How to perform nested lookup in mongo query?

This is my aggregation query
db.user.aggregate([
{ $addFields: { user_id: { $toString: "$_id" } } },
{
$lookup: {
from: "walletData",
let: { id: "$user_id" },
pipeline: [
{
$match: {
$expr: {
$and: [
{
$eq: ["$userId", "$$id"]
},
{
$gt: ["$lastBalance", 0]
}
]
}
}
}
],
as: "balance"
}
}
])
I get the desired output from this result but need to join one more collection in this query. How can i achieve that?

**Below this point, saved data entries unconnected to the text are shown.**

-- pv_equiv track=rewrite | github.com/playtym/legaltech-notice-agent | final_convert.py | fix_q_marks
-- ===== SOURCE A (Python) =====
-- def fix_q_marks(q):
--     parts = q.split("?")
--     if len(parts) == 1:
--         return q
--     out = parts[0]
--     for i in range(1, len(parts)):
--         out += f"${i}" + parts[i]
--     return out
-- ===== SOURCE B (Python) =====
-- def fix_q_marks(q):
--     out = []
--     n = 0
--     for ch in q:
--         if ch == "?":
--             n += 1
--             out.append(f"${n}")
--         else:
--             out.append(ch)
--     return "".join(out)
-- ===== Notes on version B (the rewrite author's own statement) =====
-- stated objective: idiomatic
-- what changed: Replaced the split-on-question-mark-and-reassemble strategy with a single left-to-right character scan that keeps a running counter and appends either the character or the next numbered dollar placeholder.
import Mathlib
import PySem

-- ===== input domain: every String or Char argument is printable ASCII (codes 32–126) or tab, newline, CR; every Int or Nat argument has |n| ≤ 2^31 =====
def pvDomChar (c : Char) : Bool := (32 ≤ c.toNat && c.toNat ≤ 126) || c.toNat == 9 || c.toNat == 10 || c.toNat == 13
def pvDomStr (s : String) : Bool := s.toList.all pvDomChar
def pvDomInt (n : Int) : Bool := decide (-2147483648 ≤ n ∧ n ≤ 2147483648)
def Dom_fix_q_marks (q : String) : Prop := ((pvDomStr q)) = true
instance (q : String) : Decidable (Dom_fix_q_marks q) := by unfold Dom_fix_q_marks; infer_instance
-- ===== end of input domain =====

-- B replaces A's split-and-reassemble strategy with a single left-to-right character scan keeping a
-- running counter (idiomatic; same asymptotic cost).

-- ===== PORT A =====
-- parts[0] / parts[i]: splitOn always returns at least one piece and i < len(parts),
-- so the .getD [] defaults are never taken.
def fix_q_marks (q : String) : String :=
  let parts := PySem.Chars.splitOn q.toList ['?']
  if parts.length == 1 then q
  else
    let out := (PySem.List.pyGet? parts 0).getD []
    String.ofList ((PySem.List.pyRange 1 (parts.length : Int) 1).foldl
      (fun out i => out ++ ('$' :: (PySem.Int.toStr i).toList) ++ (PySem.List.pyGet? parts i).getD [])
      out)

-- ===== PORT B =====
def fix_q_marks_alt (q : String) : String :=
  let r := q.toList.foldl
    (fun (st : Int × List (List Char)) ch =>
      if ch = '?' then (st.1 + 1, st.2 ++ [('$' :: (PySem.Int.toStr (st.1 + 1)).toList)])
      else (st.1, st.2 ++ [[ch]]))
    ((0 : Int), ([] : List (List Char)))
  String.ofList (PySem.Chars.join [] r.2)

-- ===== PRECONDITION & SPEC =====
def Spec_fix_q_marks (q : String) (out : String) : Prop := out = fix_q_marks_alt q
instance (q : String) (out : String) : Decidable (Spec_fix_q_marks q out) := by unfold Spec_fix_q_marks; infer_instance

-- ===== CLAIM (what is proved, stated in full; the proofs are below) =====
def Claim_equal_fix_q_marks : Prop := ∀ (q : String), Dom_fix_q_marks q → Spec_fix_q_marks q (fix_q_marks q)

-- ===== LEMMAS AND PROOFS =====

-- Simple structural split on '?', used to characterise both ports.
def qsplit : List Char → List (List Char)
  | [] => [[]]
  | c :: cs =>
    if c = '?' then [] :: qsplit cs
    else
      match qsplit cs with
      | [] => [[c]]
      | p :: ps => (c :: p) :: ps

def consHead (p : List Char) : List (List Char) → List (List Char)
  | [] => [p]
  | x :: xs => (p ++ x) :: xs

-- "$k" ++ piece, for consecutive k starting at n
def tailRender : Int → List (List Char) → List Char
  | _, [] => []
  | n, p :: ps => ('$' :: (PySem.Int.toStr n).toList) ++ p ++ tailRender (n + 1) ps

-- the pieces B's scan appends, with counter starting at n
def piecesB : Int → List Char → List (List Char)
  | _, [] => []
  | n, c :: cs =>
    if c = '?' then ('$' :: (PySem.Int.toStr (n + 1)).toList) :: piecesB (n + 1) cs
    else [c] :: piecesB n cs

lemma qsplit_ne_nil (l : List Char) : qsplit l ≠ [] := by
  cases l with
  | nil => simp [qsplit]
  | cons c cs =>
    simp only [qsplit]
    split
    · simp
    · cases h : qsplit cs <;> simp

lemma go_spec (fuel : Nat) : ∀ (l cur : List Char) (acc : List (List Char)),
    l.length ≤ fuel →
    PySem.Chars.splitOn.go ['?'] fuel l cur acc = acc.reverse ++ consHead cur.reverse (qsplit l) := by
  induction fuel with
  | zero =>
    intro l cur acc h
    have : l = [] := by cases l <;> simp_all
    subst this
    simp [PySem.Chars.splitOn.go, qsplit, consHead]
  | succ fuel ih =>
    intro l cur acc h
    cases l with
    | nil => simp [PySem.Chars.splitOn.go, qsplit, consHead]
    | cons c rest =>
      by_cases hc : c = '?'
      · subst hc
        have : PySem.Chars.splitOn.go ['?'] (fuel + 1) ('?' :: rest) cur acc
            = PySem.Chars.splitOn.go ['?'] fuel rest [] (cur.reverse :: acc) := by
          simp [PySem.Chars.splitOn.go, List.isPrefixOf]
        rw [this, ih rest [] (cur.reverse :: acc) (by simpa using h)]
        have hne := qsplit_ne_nil rest
        cases hq : qsplit rest with
        | nil => exact absurd hq hne
        | cons p ps => simp [qsplit, consHead, hq]
      · have : PySem.Chars.splitOn.go ['?'] (fuel + 1) (c :: rest) cur acc
            = PySem.Chars.splitOn.go ['?'] fuel rest (c :: cur) acc := by
          simp [PySem.Chars.splitOn.go, List.isPrefixOf, Ne.symm hc]
        rw [this, ih rest (c :: cur) acc (by simpa using h)]
        have hne := qsplit_ne_nil rest
        cases hq : qsplit rest with
        | nil => exact absurd hq hne
        | cons p ps => simp [qsplit, consHead, hq, hc]

lemma splitOn_eq (l : List Char) : PySem.Chars.splitOn l ['?'] = qsplit l := by
  have h := go_spec (l.length + 1) l [] [] (by omega)
  have hne := qsplit_ne_nil l
  cases hq : qsplit l with
  | nil => exact absurd hq hne
  | cons p ps =>
    simpa [PySem.Chars.splitOn, consHead, hq] using h

lemma qsplit_singleton (l : List Char) (p : List Char) (h : qsplit l = [p]) : p = l := by
  induction l generalizing p with
  | nil => simp [qsplit] at h; exact h
  | cons c cs ih =>
    by_cases hc : c = '?'
    · subst hc; simp [qsplit] at h
      exact absurd h.2 (qsplit_ne_nil cs)
    · simp only [qsplit, if_neg hc] at h
      cases hq : qsplit cs with
      | nil => exact absurd hq (qsplit_ne_nil cs)
      | cons p' ps =>
        rw [hq] at h
        have h1 : c :: p' = p ∧ ps = [] := by
          constructor <;> simp_all
        obtain ⟨h1, h2⟩ := h1
        subst h2
        have := ih p' hq
        subst this
        exact h1.symm

lemma join_nil_flatten (xs : List (List Char)) : PySem.Chars.join [] xs = xs.flatten := by
  induction xs with
  | nil => simp [PySem.Chars.join, List.intercalate]
  | cons a t ih =>
    cases t with
    | nil => simp [PySem.Chars.join, List.intercalate]
    | cons b t' =>
      rw [PySem.Chars.join_cons_cons]
      simp only [List.flatten_cons]
      rw [← List.flatten_cons]
      simp [ih]

lemma scan_eq (l : List Char) : ∀ (n : Int) (out : List (List Char)),
    l.foldl
      (fun (st : Int × List (List Char)) ch =>
        if ch = '?' then (st.1 + 1, st.2 ++ [('$' :: (PySem.Int.toStr (st.1 + 1)).toList)])
        else (st.1, st.2 ++ [[ch]]))
      (n, out)
    = (n + (l.count '?' : Int), out ++ piecesB n l) := by
  induction l with
  | nil => intro n out; simp [piecesB]
  | cons c cs ih =>
    intro n out
    by_cases hc : c = '?'
    · subst hc
      simp only [List.foldl_cons, if_true]
      rw [ih]
      simp only [piecesB, List.count_cons, Prod.mk.injEq]
      refine ⟨by simp only [if_true, beq_self_eq_true]; omega, by simp⟩
    · simp only [List.foldl_cons, if_neg hc]
      rw [ih]
      simp [piecesB, hc]

lemma flatten_piecesB (l : List Char) : ∀ (n : Int),
    (piecesB n l).flatten = (qsplit l).headI ++ tailRender (n + 1) (qsplit l).tail := by
  induction l with
  | nil => intro n; simp [piecesB, qsplit, tailRender]
  | cons c cs ih =>
    intro n
    by_cases hc : c = '?'
    · subst hc
      cases hq : qsplit cs with
      | nil => exact absurd hq (qsplit_ne_nil cs)
      | cons p ps =>
        simp [piecesB, qsplit, hq, tailRender, ih (n + 1)]
    · cases hq : qsplit cs with
      | nil => exact absurd hq (qsplit_ne_nil cs)
      | cons p ps =>
        simp [piecesB, qsplit, hc, hq, ih n]

lemma pyRange_nil_of_le {a b : Int} (h : b ≤ a) : PySem.List.pyRange a b 1 = [] := by
  simp [PySem.List.pyRange]
  omega

lemma afold_spec (ps : List (List Char)) : ∀ (parts : List (List Char)) (k : Nat) (out : List Char),
    1 ≤ k → parts.drop k = ps →
    (PySem.List.pyRange (k : Int) (parts.length : Int) 1).foldl
      (fun out i => out ++ ('$' :: (PySem.Int.toStr i).toList) ++ (PySem.List.pyGet? parts i).getD [])
      out
    = out ++ tailRender (k : Int) ps := by
  induction ps with
  | nil =>
    intro parts k out _ hd
    have hlen : parts.length ≤ k := by
      by_contra hlt0
      have hlt : k < parts.length := by omega
      have : parts.drop k ≠ [] := by
        apply List.ne_nil_of_length_pos
        simp [List.length_drop]; omega
      exact this hd
    rw [pyRange_nil_of_le (by exact_mod_cast hlen)]
    simp [tailRender]
  | cons p ps' ih =>
    intro parts k out hk hd
    have hlt : k < parts.length := by
      by_contra hge
      have hge' : parts.length ≤ k := by omega
      rw [List.drop_eq_nil_of_le hge'] at hd
      simp at hd
    have hget : parts[k]? = some p := by
      have h0 := congrArg (fun l => l[0]?) hd
      simpa using h0
    have hd' : parts.drop (k + 1) = ps' := by
      have : parts.drop (k + 1) = (parts.drop k).drop 1 := by
        rw [List.drop_drop]
      rw [this, hd]
      simp
    rw [PySem.List.pyRange_one_cons (by exact_mod_cast hlt)]
    rw [List.foldl_cons]
    have hcast : ((k : Int) + 1) = ((k + 1 : Nat) : Int) := by push_cast; ring
    rw [hcast, ih parts (k + 1) _ (by omega) hd']
    simp [tailRender, PySem.List.pyGet?_natCast, hget]

-- ===== VERDICT =====
theorem fix_q_marks_spec : Claim_equal_fix_q_marks := by
  unfold Claim_equal_fix_q_marks
  intro q _
  unfold Spec_fix_q_marks fix_q_marks fix_q_marks_alt
  simp only [splitOn_eq, scan_eq, join_nil_flatten, List.nil_append, flatten_piecesB]
  have hne := qsplit_ne_nil q.toList
  cases hq : qsplit q.toList with
  | nil => exact absurd hq hne
  | cons p ps =>
    by_cases h1 : ps = []
    · subst h1
      have hp := qsplit_singleton _ _ hq
      subst hp
      simp [tailRender]
    · have hlen : ((p :: ps).length == 1) = false := by
        cases ps with
        | nil => exact absurd rfl h1
        | cons a t => simp
      simp only [hlen, Bool.false_eq_true, if_false]
      have ha := afold_spec ps (p :: ps) 1 ((PySem.List.pyGet? (p :: ps) 0).getD []) (le_refl 1) (by simp)
      rw [Nat.cast_one] at ha
      rw [ha]
      simp [PySem.List.pyGet?, PySem.List.pyIdx?]
-- pv_equiv track=rewrite | github.com/probabilis/comp | Ex2/03_poisson_equation.py | faraday_cage
-- ===== SOURCE A (Python) =====
-- def faraday_cage(i, N):
--
--     # bottom rim
--     for k in range((N//4)*N + N//4, (N//4)*N + (N*3)//4):
--         if i == k:
--             return True
--     # top rim
--     for k in range((N*3)//4 * N + N//4, (N*3)//4 * N + (N*3)//4):
--         if i == k:
--             return True
--     # left rim
--     for k in [(N//4 + i)*N + N//4 for i in range(N//2)]:
--         if i == k:
--             return True
--     # right rim
--     for k in [(N//4 + i)*N + (N*3)//4 for i in range(N//2)]:
--         if i == k:
--             return True
-- ===== SOURCE B (Python) =====
-- def faraday_cage(i, N):
--     # O(1): arithmetic membership tests instead of scanning the rim cells.
--     q = N // 4
--     t = (N * 3) // 4
--     h = N // 2
--     base = q * N
--     if base + q <= i < base + t:            # bottom rim
--         return True
--     top = t * N
--     if top + q <= i < top + t:              # top rim
--         return True
--     if N != 0:
--         for c in (q, t):                    # left rim (c=q), right rim (c=t)
--             r = i - c
--             if r % N == 0 and 0 <= r // N - q < h:
--                 return True
--     return None
-- ===== Notes on version B (the rewrite author's own statement) =====
-- stated objective: faster
-- what changed: Replaced A's four O(N) scans over generated rim-cell lists (two ranges, two comprehensions) by O(1) arithmetic interval bounds and a divisibility/quotient-bound test for the vertical rims.
import Mathlib
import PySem

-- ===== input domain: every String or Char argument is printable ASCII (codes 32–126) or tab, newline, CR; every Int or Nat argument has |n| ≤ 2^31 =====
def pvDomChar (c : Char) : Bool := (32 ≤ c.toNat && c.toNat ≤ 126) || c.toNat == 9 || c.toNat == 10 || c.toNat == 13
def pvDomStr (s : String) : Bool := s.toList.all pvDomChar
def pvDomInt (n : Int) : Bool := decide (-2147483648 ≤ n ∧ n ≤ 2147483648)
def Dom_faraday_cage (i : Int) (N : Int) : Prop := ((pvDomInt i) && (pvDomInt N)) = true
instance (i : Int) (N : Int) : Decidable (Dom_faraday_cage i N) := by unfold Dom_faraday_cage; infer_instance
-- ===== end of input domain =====

-- B replaces A's four O(N) scans over rim-cell lists by O(1) arithmetic interval/divisibility tests.

-- ===== PORT A =====
-- 'for k in ks: if i == k: return True' as a first-match scan
def pvScan (i : Int) : List Int → Bool
  | [] => false
  | k :: ks => if i = k then true else pvScan i ks

def faraday_cage (i : Int) (N : Int) : Option Bool :=
  -- bottom rim
  if pvScan i (PySem.List.pyRange ((PySem.Int.floordiv N 4) * N + PySem.Int.floordiv N 4)
                                  ((PySem.Int.floordiv N 4) * N + PySem.Int.floordiv (N*3) 4) 1) then some true
  -- top rim
  else if pvScan i (PySem.List.pyRange ((PySem.Int.floordiv (N*3) 4) * N + PySem.Int.floordiv N 4)
                                       ((PySem.Int.floordiv (N*3) 4) * N + PySem.Int.floordiv (N*3) 4) 1) then some true
  -- left rim
  else if pvScan i ((PySem.List.pyRange 0 (PySem.Int.floordiv N 2) 1).map
                      (fun j => (PySem.Int.floordiv N 4 + j) * N + PySem.Int.floordiv N 4)) then some true
  -- right rim
  else if pvScan i ((PySem.List.pyRange 0 (PySem.Int.floordiv N 2) 1).map
                      (fun j => (PySem.Int.floordiv N 4 + j) * N + PySem.Int.floordiv (N*3) 4)) then some true
  else none

-- ===== PORT B =====
-- the vertical-rim test of Source B's 2-element 'for c in (q, t)' loop, for one offset c
def pvVert (i N q h c : Int) : Bool :=
  PySem.Int.mod (i - c) N = 0 ∧ 0 ≤ PySem.Int.floordiv (i - c) N - q ∧ PySem.Int.floordiv (i - c) N - q < h

def faraday_cage_alt (i : Int) (N : Int) : Option Bool :=
  let q := PySem.Int.floordiv N 4
  let t := PySem.Int.floordiv (N*3) 4
  let h := PySem.Int.floordiv N 2
  let base := q * N
  if base + q ≤ i ∧ i < base + t then some true          -- bottom rim
  else
    let top := t * N
    if top + q ≤ i ∧ i < top + t then some true          -- top rim
    else if N ≠ 0 ∧ (pvVert i N q h q ∨ pvVert i N q h t) then some true   -- left/right rim
    else none

-- ===== PRECONDITION & SPEC =====
def Spec_faraday_cage (i : Int) (N : Int) (out : Option Bool) : Prop := out = faraday_cage_alt i N
instance (i : Int) (N : Int) (out : Option Bool) : Decidable (Spec_faraday_cage i N out) := by unfold Spec_faraday_cage; infer_instance

-- ===== CLAIM (what is proved, stated in full; the proofs are below) =====
def Claim_equal_faraday_cage : Prop := ∀ (i : Int) (N : Int), Dom_faraday_cage i N → Spec_faraday_cage i N (faraday_cage i N)

-- ===== LEMMAS AND PROOFS =====

theorem pvScan_eq_mem (i : Int) (ks : List Int) : pvScan i ks = true ↔ i ∈ ks := by
  induction ks with
  | nil => simp [pvScan]
  | cons k ks ih =>
    simp only [pvScan, List.mem_cons]
    by_cases h : i = k <;> simp [h, ih]

theorem pvScan_range (i a b : Int) :
    pvScan i (PySem.List.pyRange a b 1) = true ↔ a ≤ i ∧ i < b := by
  rw [pvScan_eq_mem, PySem.List.mem_pyRange_one]

theorem pvVert_iff (i N q h c : Int) (hN : N ≠ 0) :
    pvVert i N q h c = true ↔ ∃ j, (0 ≤ j ∧ j < h) ∧ i = (q + j) * N + c := by
  unfold pvVert
  simp only [decide_eq_true_eq]
  constructor
  · rintro ⟨hm, h1, h2⟩
    refine ⟨PySem.Int.floordiv (i - c) N - q, ⟨h1, h2⟩, ?_⟩
    have hd : N ∣ (i - c) := (PySem.Int.mod_eq_zero_iff_dvd _ _).mp hm
    have := PySem.Int.floordiv_mul_add_mod (i - c) N
    rw [hm] at this
    -- this : floordiv (i-c) N * N + 0 = i - c
    have : PySem.Int.floordiv (i - c) N * N = i - c := by omega
    nlinarith [this]
  · rintro ⟨j, ⟨h1, h2⟩, rfl⟩
    have hiq : (q + j) * N + c - c = (q + j) * N := by ring
    have hm : PySem.Int.mod ((q + j) * N + c - c) N = 0 := by
      rw [hiq, PySem.Int.mod_eq_zero_iff_dvd]
      exact Dvd.intro_left _ rfl
    have hfd : PySem.Int.floordiv ((q + j) * N + c - c) N = q + j := by
      have h0 := PySem.Int.floordiv_mul_add_mod ((q + j) * N + c - c) N
      rw [hm] at h0
      rw [hiq] at h0 ⊢
      have := mul_right_cancel₀ hN (by omega : PySem.Int.floordiv ((q + j) * N) N * N = (q + j) * N)
      exact this
    refine ⟨hm, ?_, ?_⟩ <;> rw [hfd] <;> omega

theorem pvScan_map_range (i N q h c : Int) :
    pvScan i ((PySem.List.pyRange 0 h 1).map (fun j => (q + j) * N + c)) = true ↔
      ∃ j, (0 ≤ j ∧ j < h) ∧ i = (q + j) * N + c := by
  rw [pvScan_eq_mem, List.mem_map]
  constructor
  · rintro ⟨j, hj, hji⟩
    exact ⟨j, by simpa [PySem.List.mem_pyRange_one] using hj, hji.symm⟩
  · rintro ⟨j, hj, hji⟩
    exact ⟨j, by simpa [PySem.List.mem_pyRange_one] using hj, hji.symm⟩

-- ===== VERDICT (by name: the statement is the Claim_ definition above) =====
theorem faraday_cage_spec : Claim_equal_faraday_cage := by
  intro i N _
  unfold Spec_faraday_cage faraday_cage faraday_cage_alt
  set q := PySem.Int.floordiv N 4 with hq
  set t := PySem.Int.floordiv (N*3) 4 with ht
  set h := PySem.Int.floordiv N 2 with hh
  by_cases h1 : q * N + q ≤ i ∧ i < q * N + t
  · rw [if_pos ((pvScan_range i _ _).mpr h1), if_pos h1]
  · rw [if_neg (by rw [pvScan_range]; exact h1), if_neg h1]
    by_cases h2 : t * N + q ≤ i ∧ i < t * N + t
    · rw [if_pos ((pvScan_range i _ _).mpr h2), if_pos h2]
    · rw [if_neg (by rw [pvScan_range]; exact h2), if_neg h2]
      by_cases hN : N = 0
      · have hz : h = 0 := by rw [hh, hN]; decide
        rw [hz]
        simp [pvScan, PySem.List.pyRange_one_eq_nil (by omega : (0:Int) ≥ 0), hN]
      · by_cases hL : pvVert i N q h q = true
        · rw [if_pos ((pvScan_map_range i N q h q).mpr ((pvVert_iff i N q h q hN).mp hL))]
          rw [if_pos ⟨hN, Or.inl hL⟩]
        · rw [if_neg (by rw [pvScan_map_range]; exact fun hex => hL ((pvVert_iff i N q h q hN).mpr hex))]
          by_cases hR : pvVert i N q h t = true
          · rw [if_pos ((pvScan_map_range i N q h t).mpr ((pvVert_iff i N q h t hN).mp hR))]
            rw [if_pos ⟨hN, Or.inr hR⟩]
          · rw [if_neg (by rw [pvScan_map_range]; exact fun hex => hR ((pvVert_iff i N q h t hN).mpr hex))]
            rw [if_neg (by rintro ⟨-, hL' | hR'⟩; exact hL hL'; exact hR hR')]
theorem B_iff (key : String) (hk : key ≠ "") :
    validate_key_alt key = true ↔
      (':' ∈ key.toList ∧ key.toList.takeWhile (fun a => a != ':') ∈ catsL) ∧ okT key.toList := by
  have h1 := startswith_iff_takeWhile key.toList "research".toList (by decide)
  have h2 := startswith_iff_takeWhile key.toList "market".toList (by decide)
  have h3 := startswith_iff_takeWhile key.toList "pitches".toList (by decide)
  have h4 := startswith_iff_takeWhile key.toList "graphs".toList (by decide)
  have h5 := startswith_iff_takeWhile key.toList "data_package".toList (by decide)
  have es : (":" : String).toList = [':'] := by decide
  have ei : ("::" : String).toList = [':', ':'] := by decide
  simp only [validate_key_alt]
  rw [if_neg hk]
  simp only [List.map_cons, List.map_nil, List.any_cons, List.any_nil,
    Bool.and_eq_true, Bool.or_eq_true, Bool.not_eq_true', Bool.eq_false_iff, ne_eq,
    PySem.Str.startswith_eq, PySem.Str.endswith_eq, PySem.Str.isIn_eq,
    PySem.Chars.startswith_iff, PySem.Chars.endswith_iff, PySem.Chars.isIn_iff_infix,
    String.toList_append, es, ei, h1, h2, h3, h4, h5]
  have m1 : "research".toList ∈ catsL := List.mem_cons_self
  have m2 : "market".toList ∈ catsL := List.mem_cons_of_mem _ List.mem_cons_self
  have m3 : "pitches".toList ∈ catsL := List.mem_cons_of_mem _ (List.mem_cons_of_mem _ List.mem_cons_self)
  have m4 : "graphs".toList ∈ catsL := List.mem_cons_of_mem _ (List.mem_cons_of_mem _ (List.mem_cons_of_mem _ List.mem_cons_self))
  have m5 : "data_package".toList ∈ catsL := List.mem_cons_of_mem _ (List.mem_cons_of_mem _ (List.mem_cons_of_mem _ (List.mem_cons_of_mem _ List.mem_cons_self)))
  constructor
  · rintro ⟨⟨hany, hnsuf⟩, hninf⟩
    refine ⟨?_, hninf, hnsuf⟩
    rcases hany with ⟨htw, hm⟩ | ⟨htw, hm⟩ | ⟨htw, hm⟩ | ⟨htw, hm⟩ | ⟨htw, hm⟩ | h0
    · exact ⟨hm, htw ▸ m1⟩
    · exact ⟨hm, htw ▸ m2⟩
    · exact ⟨hm, htw ▸ m3⟩
    · exact ⟨hm, htw ▸ m4⟩
    · exact ⟨hm, htw ▸ m5⟩
    · exact absurd h0 (by simp)
  · rintro ⟨⟨hm, htw⟩, hninf, hnsuf⟩
    refine ⟨⟨?_, hnsuf⟩, hninf⟩
    unfold catsL at htw
    simp only [List.mem_cons, List.not_mem_nil, or_false] at htw
    rcases htw with h | h | h | h | h
    · exact Or.inl ⟨h, hm⟩
    · exact Or.inr (Or.inl ⟨h, hm⟩)
    · exact Or.inr (Or.inr (Or.inl ⟨h, hm⟩))
    · exact Or.inr (Or.inr (Or.inr (Or.inl ⟨h, hm⟩)))
    · exact Or.inr (Or.inr (Or.inr (Or.inr (Or.inl ⟨h, hm⟩))))

theorem catsL_ne_nil_mem (x : List Char) (hx : x ∈ catsL) : x ≠ [] := by
  unfold catsL at hx
  simp only [List.mem_cons, List.not_mem_nil, or_false] at hx
  rcases hx with h | h | h | h | h <;> (subst h; decide)

-- ===== VERDICT (by name: the statement is the Claim_ definition above) =====
theorem validate_key_spec : Claim_equal_validate_key := by
  intro key _
  unfold Spec_validate_key
  by_cases hk : key = ""
  · subst hk; rfl
  · have hcs := toList_ne_nil key hk
    rw [Bool.eq_iff_iff, A_iff key hk, B_iff key hk, parts0_len, parts0_all _ hcs]
    constructor
    · rintro ⟨hm, htw, hh, hok⟩; exact ⟨⟨hm, htw⟩, hok⟩
    · rintro ⟨⟨hm, htw⟩, hok⟩
      refine ⟨hm, htw, ?_, hok⟩
      have hne : key.toList.takeWhile (fun a => a != ':') ≠ [] := catsL_ne_nil_mem _ htw
      exact ((takeWhile_ne_nil_iff key.toList).mp hne).2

For example consider these collections:
user : {
"_id": ObjectId("xyz")
}
walletData:{
"userId": "xyz",
"lastBalance": 5
}
AnotherWalletdata:{
"userId": "xyz",
"lastBalance": 6
}
I got the result after joining first two tables how do i join the third table only if the balance of the second table(walletData) is greater than zero?
Expected Output :
{"id":"xyz",
"walletdataBal":5,
"AnotherWalletDataBal":6
}
You can join any number of collections by using only $lookup and $unwind one after another followed by Conditional Projection for whatever that's required at last. Below is the well-tested and working solution for the same :
db.user.aggregate([
{$lookup: {from: "walletData", localField: "_id", foreignField: "userId", as: "walletDataBal"}},
{$unwind: "$walletDataBal"},
{$lookup: {from: "anotherwalletData", localField: "_id", foreignField: "userId", as: "anotherWalletDataBal"}},
{$unwind: "$anotherWalletDataBal"},
{$project: {"id": "$_id", "_id": 0, walletDataBal: "$walletDataBal.lastBalance",
anotherWalletDataBal: {$cond:
{if: { $gt: [ "$walletDataBal.lastBalance", 0 ] },
then: "$anotherWalletDataBal.lastBalance",
else: "$$REMOVE" }}}
]).pretty();
You can add another $lookup stage to achieve the output
db.user.aggregate([
{ "$addFields": { "user_id": { "$toString": "$_id" } } },
{ "$lookup": {
"from": "walletData",
"let": { "id": "$user_id" },
"pipeline": [
{ "$match": {
"$expr": {
"$and": [
{ "$eq": ["$userId", "$$id"] },
{ "$gt": ["$lastBalance", 0] }
]
}
}}
],
"as": "balance"
}},
{ "$lookup": {
"from": "anotherWalletData",
"let": { "id": "$user_id" },
"pipeline": [
{ "$match": {
"$expr": {
"$and": [
{ "$eq": ["$userId", "$$id"] },
{ "$gt": ["$lastBalance", 0] }
]
}
}}
],
"as": "anotherWalletData"
}},
{ "$project": {
"walletdataBal": { "$arrayElemAt": ["$balance.lastBalance", 0] },
"anotherwalletdataBal": {
"$arrayElemAt": ["$anotherWalletData.lastBalance", 0]
}
}}
])
{ $unwind: "$balance" },
{ $lookup: {
from: "walletData",
localField: "balance.userId",
foreignField: "userId",
as:"anotherwalletData"
}}
])
I solved my query, I had to apply unwind after the above lookup.